Nel corso degli anni ’30 l’autrice originaria di Kushima aveva frequentato la scena della letteratura proletaria, ma negli anni a seguire vi furono due peculiari inversioni di tendenza, essenziali da analizzare per comprendere appieno l’impatto che il bombardamento di Hiroshima ebbe su di lei. I suoi lavori più apprezzati dai lettori, prima della resa incondizionata del Giappone, rispettavano i classici valori imperialisti tradizionali di unità nazionale, conformandosi ai canoni letterari dell’epoca. Questi temi erano presenti anche ne L’alba è magnifica e in Figlia della battaglia, entrambi pubblicati nel 1943, periodo in cui la libertà artistica e creativa era fortemente limitata.

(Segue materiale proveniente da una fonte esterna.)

-- pv_equiv track=rewrite | github.com/FelypeKravetz/NutritAssist | main.py | definir_refeicoes
-- ===== SOURCE A (Python) =====
-- def definir_refeicoes(alimentos_recomendados):
--     refeicoes = {'Café da manhã': [], 'Lanche': [], 'Almoço': [], 'Jantar': [], 'Ceia': []}
--     # Dividir os alimentos em diferentes refeições
--     for alimento in alimentos_recomendados:
--         if alimento in ['Arroz', 'Feijao', 'Batata']:
--             refeicoes['Almoço'].append(alimento)
--         elif alimento in ['Frango', 'Carne_bovina', 'Peixe']:
--             refeicoes['Almoço'].append(alimento)
--         elif alimento in ['Ovo']:
--             refeicoes['Café da manhã'].append(alimento)
--         elif alimento in ['Leite', 'Queijo']:
--             refeicoes['Café da manhã'].append(alimento)
--         elif alimento in ['Cenoura', 'Alface', 'Tomate']:
--             refeicoes['Almoço'].append(alimento)
--             refeicoes['Jantar'].append(alimento)
--         elif alimento in ['Banana']:
--             refeicoes['Lanche'].append(alimento)
--         elif alimento in ['Iogurte']:
--             refeicoes['Lanche'].append(alimento)
--         elif alimento in ['Biscoito']:
--             refeicoes['Lanche'].append(alimento)
--         elif alimento in ['Salada']:
--             refeicoes['Almoço'].append(alimento)
--             refeicoes['Jantar'].append(alimento)
--         else:
--             refeicoes['Ceia'].append(alimento)
--
--     return refeicoes
-- ===== SOURCE B (Python) =====
-- _MEALS_OF = {
--     'Arroz': ('Almoço',), 'Feijao': ('Almoço',), 'Batata': ('Almoço',),
--     'Frango': ('Almoço',), 'Carne_bovina': ('Almoço',), 'Peixe': ('Almoço',),
--     'Ovo': ('Café da manhã',), 'Leite': ('Café da manhã',), 'Queijo': ('Café da manhã',),
--     'Cenoura': ('Almoço', 'Jantar'), 'Alface': ('Almoço', 'Jantar'),
--     'Tomate': ('Almoço', 'Jantar'), 'Salada': ('Almoço', 'Jantar'),
--     'Banana': ('Lanche',), 'Iogurte': ('Lanche',), 'Biscoito': ('Lanche',),
-- }
--
-- def definir_refeicoes(alimentos_recomendados):
--     return {
--         refeicao: [a for a in alimentos_recomendados
--                    if refeicao in _MEALS_OF.get(a, ('Ceia',))]
--         for refeicao in ('Café da manhã', 'Lanche', 'Almoço', 'Jantar', 'Ceia')
--     }
-- ===== Notes on version B (the rewrite author's own statement) =====
-- stated objective: simpler
-- what changed: A's single pass with a ten-branch if/elif dispatch appending into the dict is replaced by a dict comprehension that, for each of the five meals, filters the input against a module-level food-to-meals table, defaulting unknown foods to the supper bucket.
import Mathlib
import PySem

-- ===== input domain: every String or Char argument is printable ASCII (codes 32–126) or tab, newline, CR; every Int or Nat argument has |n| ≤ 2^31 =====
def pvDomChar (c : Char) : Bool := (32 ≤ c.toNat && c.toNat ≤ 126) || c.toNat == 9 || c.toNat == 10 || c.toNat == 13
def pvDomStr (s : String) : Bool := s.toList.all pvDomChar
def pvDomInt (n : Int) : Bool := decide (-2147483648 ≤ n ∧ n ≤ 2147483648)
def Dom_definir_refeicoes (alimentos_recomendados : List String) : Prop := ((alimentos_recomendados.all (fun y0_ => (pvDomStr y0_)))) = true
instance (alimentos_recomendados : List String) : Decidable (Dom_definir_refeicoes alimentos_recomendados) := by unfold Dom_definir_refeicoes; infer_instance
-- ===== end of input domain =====

-- B replaces A's single pass with a per-food if/elif dispatch appending into the dict by a
-- per-meal dict comprehension filtering the input against a food→meals table (objective: simpler).

-- ===== PORT A =====
-- body of A's for-loop: the if/elif chain appending into the dict
def pvStepA (d : PySem.Dict String (List String)) (alimento : String) : PySem.Dict String (List String) :=
  if alimento ∈ ["Arroz", "Feijao", "Batata"] then
    d.modify "Almoço" [] (· ++ [alimento])
  else if alimento ∈ ["Frango", "Carne_bovina", "Peixe"] then
    d.modify "Almoço" [] (· ++ [alimento])
  else if alimento ∈ ["Ovo"] then
    d.modify "Café da manhã" [] (· ++ [alimento])
  else if alimento ∈ ["Leite", "Queijo"] then
    d.modify "Café da manhã" [] (· ++ [alimento])
  else if alimento ∈ ["Cenoura", "Alface", "Tomate"] then
    (d.modify "Almoço" [] (· ++ [alimento])).modify "Jantar" [] (· ++ [alimento])
  else if alimento ∈ ["Banana"] then
    d.modify "Lanche" [] (· ++ [alimento])
  else if alimento ∈ ["Iogurte"] then
    d.modify "Lanche" [] (· ++ [alimento])
  else if alimento ∈ ["Biscoito"] then
    d.modify "Lanche" [] (· ++ [alimento])
  else if alimento ∈ ["Salada"] then
    (d.modify "Almoço" [] (· ++ [alimento])).modify "Jantar" [] (· ++ [alimento])
  else
    d.modify "Ceia" [] (· ++ [alimento])

def definir_refeicoes (alimentos_recomendados : List String) : List (String × List String) :=
  let refeicoes : PySem.Dict String (List String) :=
    PySem.Dict.ofList [("Café da manhã", []), ("Lanche", []), ("Almoço", []), ("Jantar", []), ("Ceia", [])]
  (alimentos_recomendados.foldl pvStepA refeicoes).items

-- ===== PORT B =====
-- the module-level table _MEALS_OF of Source B
def pvMealsTable : PySem.Dict String (List String) :=
  PySem.Dict.ofList
    [("Arroz", ["Almoço"]), ("Feijao", ["Almoço"]), ("Batata", ["Almoço"]),
     ("Frango", ["Almoço"]), ("Carne_bovina", ["Almoço"]), ("Peixe", ["Almoço"]),
     ("Ovo", ["Café da manhã"]), ("Leite", ["Café da manhã"]), ("Queijo", ["Café da manhã"]),
     ("Cenoura", ["Almoço", "Jantar"]), ("Alface", ["Almoço", "Jantar"]),
     ("Tomate", ["Almoço", "Jantar"]), ("Salada", ["Almoço", "Jantar"]),
     ("Banana", ["Lanche"]), ("Iogurte", ["Lanche"]), ("Biscoito", ["Lanche"])]

def definir_refeicoes_alt (alimentos_recomendados : List String) : List (String × List String) :=
  ["Café da manhã", "Lanche", "Almoço", "Jantar", "Ceia"].map
    (fun refeicao =>
      (refeicao, alimentos_recomendados.filter
        (fun a => (pvMealsTable.getD a ["Ceia"]).contains refeicao)))

-- ===== PRECONDITION & SPEC =====
def Spec_definir_refeicoes (alimentos_recomendados : List String) (out : List (String × List String)) : Prop := out = definir_refeicoes_alt alimentos_recomendados
instance (alimentos_recomendados : List String) (out : List (String × List String)) : Decidable (Spec_definir_refeicoes alimentos_recomendados out) := by unfold Spec_definir_refeicoes; infer_instance

-- ===== CLAIM (what is proved, stated in full; the proofs are below) =====
def Claim_equal_definir_refeicoes : Prop := ∀ (alimentos_recomendados : List String), Dom_definir_refeicoes alimentos_recomendados → Spec_definir_refeicoes alimentos_recomendados (definir_refeicoes alimentos_recomendados)

-- ===== LEMMAS AND PROOFS =====

-- B's per-meal membership predicate
def pvIn (m a : String) : Bool := (pvMealsTable.getD a ["Ceia"]).contains m

-- "append a to v iff meal m takes food a"
def pvApp (m a : String) (v : List String) : List String := if pvIn m a then v ++ [a] else v

-- one step of A's loop, described meal by meal through B's table predicate
lemma pvStepA_eq (a : String) (v1 v2 v3 v4 v5 : List String) :
    pvStepA (PySem.Dict.mk [("Café da manhã", v1), ("Lanche", v2), ("Almoço", v3), ("Jantar", v4), ("Ceia", v5)]) a =
    PySem.Dict.mk [("Café da manhã", pvApp "Café da manhã" a v1),
                   ("Lanche", pvApp "Lanche" a v2),
                   ("Almoço", pvApp "Almoço" a v3),
                   ("Jantar", pvApp "Jantar" a v4),
                   ("Ceia", pvApp "Ceia" a v5)] := by
  by_cases h1 : a = "Arroz"
  · subst h1; rfl
  by_cases h2 : a = "Feijao"
  · subst h2; rfl
  by_cases h3 : a = "Batata"
  · subst h3; rfl
  by_cases h4 : a = "Frango"
  · subst h4; rfl
  by_cases h5 : a = "Carne_bovina"
  · subst h5; rfl
  by_cases h6 : a = "Peixe"
  · subst h6; rfl
  by_cases h7 : a = "Ovo"
  · subst h7; rfl
  by_cases h8 : a = "Leite"
  · subst h8; rfl
  by_cases h9 : a = "Queijo"
  · subst h9; rfl
  by_cases h10 : a = "Cenoura"
  · subst h10; rfl
  by_cases h11 : a = "Alface"
  · subst h11; rfl
  by_cases h12 : a = "Tomate"
  · subst h12; rfl
  by_cases h13 : a = "Salada"
  · subst h13; rfl
  by_cases h14 : a = "Banana"
  · subst h14; rfl
  by_cases h15 : a = "Iogurte"
  · subst h15; rfl
  by_cases h16 : a = "Biscoito"
  · subst h16; rfl
  -- a is none of the 16 table foods: A's else branch, B's .get default
  have hg : pvMealsTable.getD a ["Ceia"] = ["Ceia"] := by
    rw [show pvMealsTable = PySem.Dict.mk
      [("Arroz", ["Almoço"]), ("Feijao", ["Almoço"]), ("Batata", ["Almoço"]),
       ("Frango", ["Almoço"]), ("Carne_bovina", ["Almoço"]), ("Peixe", ["Almoço"]),
       ("Ovo", ["Café da manhã"]), ("Leite", ["Café da manhã"]), ("Queijo", ["Café da manhã"]),
       ("Cenoura", ["Almoço", "Jantar"]), ("Alface", ["Almoço", "Jantar"]),
       ("Tomate", ["Almoço", "Jantar"]), ("Salada", ["Almoço", "Jantar"]),
       ("Banana", ["Lanche"]), ("Iogurte", ["Lanche"]), ("Biscoito", ["Lanche"])] from rfl,
      PySem.Dict.getD_eq_get?_getD]
    simp [PySem.Dict.get?_mk_cons, Ne.symm h1, Ne.symm h2, Ne.symm h3, Ne.symm h4, Ne.symm h5, Ne.symm h6, Ne.symm h7, Ne.symm h8, Ne.symm h9, Ne.symm h10, Ne.symm h11, Ne.symm h12, Ne.symm h13, Ne.symm h14, Ne.symm h15, Ne.symm h16,
          show (PySem.Dict.mk ([] : List (String × List String))).get? a = none from rfl]
  have e1 : pvIn "Café da manhã" a = false := by simp [pvIn, hg]
  have e2 : pvIn "Lanche" a = false := by simp [pvIn, hg]
  have e3 : pvIn "Almoço" a = false := by simp [pvIn, hg]
  have e4 : pvIn "Jantar" a = false := by simp [pvIn, hg]
  have e5 : pvIn "Ceia" a = true := by simp [pvIn, hg]
  simp only [pvApp, e1, e2, e3, e4, e5, Bool.false_eq_true, if_false, if_true]
  simp only [pvStepA, List.mem_cons, List.not_mem_nil]
  simp only [h1, h2, h3, h4, h5, h6, h7, h8, h9, h10, h11, h12, h13, h14, h15, h16, or_self, or_false, if_false]
  rfl

-- loop invariant: folding A's step extends each meal's list by B's filter
lemma pv_inv (l : List String) (v1 v2 v3 v4 v5 : List String) :
    l.foldl pvStepA (PySem.Dict.mk [("Café da manhã", v1), ("Lanche", v2), ("Almoço", v3), ("Jantar", v4), ("Ceia", v5)]) =
    PySem.Dict.mk [("Café da manhã", v1 ++ l.filter (pvIn "Café da manhã")),
                   ("Lanche", v2 ++ l.filter (pvIn "Lanche")),
                   ("Almoço", v3 ++ l.filter (pvIn "Almoço")),
                   ("Jantar", v4 ++ l.filter (pvIn "Jantar")),
                   ("Ceia", v5 ++ l.filter (pvIn "Ceia"))] := by
  induction l generalizing v1 v2 v3 v4 v5 with
  | nil => simp
  | cons a l ih =>
      simp only [List.foldl_cons, pvStepA_eq, ih, List.filter_cons, pvApp]
      by_cases c1 : pvIn "Café da manhã" a <;> by_cases c2 : pvIn "Lanche" a <;>
        by_cases c3 : pvIn "Almoço" a <;> by_cases c4 : pvIn "Jantar" a <;>
        by_cases c5 : pvIn "Ceia" a <;> simp [c1, c2, c3, c4, c5]

-- ===== VERDICT (by name: the statement is the Claim_ definition above) =====
theorem definir_refeicoes_spec : Claim_equal_definir_refeicoes := by
  intro xs _
  show definir_refeicoes xs = definir_refeicoes_alt xs
  show (xs.foldl pvStepA (PySem.Dict.mk
      [("Café da manhã", []), ("Lanche", []), ("Almoço", []), ("Jantar", []), ("Ceia", [])])).items = _
  rw [pv_inv]
  simp only [definir_refeicoes_alt, List.map_cons, List.map_nil]
  refine congrArg₂ _ (congrArg _ ?_) (congrArg₂ _ (congrArg _ ?_) (congrArg₂ _ (congrArg _ ?_)
    (congrArg₂ _ (congrArg _ ?_) (congrArg₂ _ (congrArg _ ?_) rfl)))) <;>
    exact List.filter_congr (fun a _ => by simp [pvIn])
-- pv_equiv track=rewrite | github.com/CIRISAI/CIRISAgent | ciris_engine/logic/adapters/api/routes/setup/location.py | _update_env_lines
-- ===== SOURCE A (Python) =====
-- def _update_env_lines(lines: list[str], updates: dict[str, str]) -> list[str]:
--     """Update or append env var lines."""
--     for key, value in updates.items():
--         found = False
--         for i, line in enumerate(lines):
--             if line.startswith(f"{key}="):
--                 lines[i] = f'{key}="{value}"' if value else f"{key}="
--                 found = True
--                 break
--         if not found and value:
--             lines.append(f'{key}="{value}"')
--     return lines
-- ===== SOURCE B (Python) =====
-- def _update_env_lines(lines: list[str], updates: dict[str, str]) -> list[str]:
--     """Update or append env var lines: one pass over lines, then append the rest."""
--     handled = set()
--     for i, line in enumerate(lines):
--         idx = line.find("=")
--         if idx == -1:
--             continue
--         key = line[:idx]
--         if key in updates and key not in handled:
--             value = updates[key]
--             lines[i] = f'{key}="{value}"' if value else f"{key}="
--             handled.add(key)
--     for key, value in updates.items():
--         if key not in handled and value:
--             lines.append(f'{key}="{value}"')
--     return lines
-- ===== Notes on version B (the rewrite author's own statement) =====
-- stated objective: faster
-- what changed: Inverts the loop nesting: instead of scanning the whole lines list once per update key, B makes a single pass over lines, parsing each line's key (text before its first '=') and looking it up in the updates dict with a handled-set, then appends the remaining truthy updates in insertion order.
-- outside the precondition, e.g. on _update_env_lines(['A=B=1'], {'A=B': '2'}): A returns ['A=B="2"'], B returns ['A=B=1', 'A=B="2"']
import Mathlib
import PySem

Un nuova visione del mondo
È di cruciale importanza sottolineare che Ōta Yōko non fu costretta da alcuna forzatura esterna a intraprendere questa direzione ideologica di stampo fortemente imperialista. Allo scoppio della Seconda guerra sino-giapponese (1937-1945), si schierò con fierezza a favore del suo paese e, nell’ottobre del 1938, fece anche visita al Continente per raccogliere materiale per Il paese dei fiori di ciliegio. Dell’opera venne poi tratto un adattamento cinematografico che ottenne grande successo, rilasciato poco prima dell’attacco a Pearl Harbor. Ōta stessa dichiarò che, in quel momento, quando venne proclamata la “guerra sacra” contro Stati Uniti d’America e Regno Unito, non provò alcun timore, ma sentì solo la fiamma della sua esistenza ardere con maggiore intensità. Dopo Hiroshima, tuttavia, la sua visione politica subì una svolta radicale. Secondo la sua biografa, Esashi Akiko, pur senza rinnegare i propri lavori precedenti al 6 agosto, la scrittrice li escluse dal proprio curriculum letterario. Kurihara Sadako, sua amica e collega, attribuisce questa scelta a un profondo senso di imbarazzo. Un pudore viscerale, frutto di un’esperienza che l’aveva costretta ad aprire gli occhi sull’insensatezza e l’atrocità della guerra, rendendo insignificante ogni parola scritta prima di quel giorno.
Sebbene la bomba atomica le avesse risparmiato la vita, incrinò irrimediabilmente la sua percezione della realtà. Il Grande Impero del Giappone era crollato, la sua patria si stava sgretolando davanti ai suoi occhi increduli. I suoi concittadini strisciavano in fin di vita in un oceano grigio e scarlatto di macerie e fiamme. Fu proprio da questo inferno che prese forma l’opera destinata a consacrarla tra i massimi autori della genbaku bungaku: Shikabane no machi.